EXERCISE DATA: Begin
theorem pvIdxFM (xs : List String) (p : String → Bool) :
    ((List.range xs.length).filter (fun k => p (xs.getD k ""))).map (fun k => xs.getD k "")
      = xs.filter p := by
  induction xs with
  | nil => rfl
  | cons x xs ih =>
    simp only [List.length_cons, List.range_succ_eq_map, List.filter_cons, List.getD_cons_zero]
    rw [List.filter_map]
    have hped : ((fun k => p ((x :: xs).getD k "")) ∘ Nat.succ) = fun k => p (xs.getD k "") := by
      funext k; simp [Function.comp]
    rw [hped]
    by_cases hp : p x = true
    · rw [if_pos hp]
      simp only [List.map_cons, List.getD_cons_zero, List.map_map]
      rw [show (fun k => (x :: xs).getD k "") ∘ Nat.succ = fun k => xs.getD k "" by
        funext k; simp [Function.comp]]
      rw [ih, if_pos hp]
    · rw [if_neg hp]
      rw [List.map_map,
        show (fun k => (x :: xs).getD k "") ∘ Nat.succ = fun k => xs.getD k "" by
          funext k; simp [Function.comp]]
      rw [ih, if_neg hp]

theorem pvKS_eq_po (t : String → String → Bool) (roles : List String) :
    pvKS t roles = pvPO t roles := by
  induction roles with
  | nil => rfl
  | cons r rest ih =>
    unfold pvKS
    simp only [List.length_cons, List.range_succ_eq_map, List.flatMap_cons]
    rw [pvPO]
    congr 1
    · -- the i = 0 row
      rw [List.filter_cons]
      rw [if_neg (by simp)]
      rw [List.filter_map]
      have hped : ((fun j => decide (0 < j) && t ((r :: rest).getD 0 "") ((r :: rest).getD j ""))
          ∘ Nat.succ) = fun k => t r (rest.getD k "") := by
        funext k
        simp [Function.comp]
      rw [hped, List.map_map]
      rw [show (fun j => ((r :: rest).getD 0 "", (r :: rest).getD j "")) ∘ Nat.succ
          = (fun r2 => (r, r2)) ∘ (fun k => rest.getD k "") by
        funext k; simp [Function.comp]]
      rw [← List.map_map, pvIdxFM]
    · -- the i = k + 1 rows
      rw [List.flatMap_map, ← ih]
      unfold pvKS
      congr 1
      funext i
      rw [List.filter_cons, if_neg (by simp)]
      rw [List.filter_map]
      have hped : ((fun j => decide (i + 1 < j) && t ((r :: rest).getD (i + 1) "")
            ((r :: rest).getD j "")) ∘ Nat.succ)
          = fun j => decide (i < j) && t (rest.getD i "") (rest.getD j "") := by
        funext k
        simp [Function.comp]
      rw [hped, List.map_map]
      rw [show (fun j => ((r :: rest).getD (i + 1) "", (r :: rest).getD j "")) ∘ Nat.succ
          = fun j => (rest.getD i "", rest.getD j "") by
        funext k; simp [Function.comp]]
EXERCISE DATA: End
WHAT YOU HAVE TO DO: Reply with an exact copy of the lines running from the one containing "decide (i <" through the end of the entries above, both ends included.

ANSWER TO THIS EXERCISE:
          = fun j => decide (i < j) && t (rest.getD i "") (rest.getD j "") := by
        funext k
        simp [Function.comp]
      rw [hped, List.map_map]
      rw [show (fun j => ((r :: rest).getD (i + 1) "", (r :: rest).getD j "")) ∘ Nat.succ
          = fun j => (rest.getD i "", rest.getD j "") by
        funext k; simp [Function.comp]]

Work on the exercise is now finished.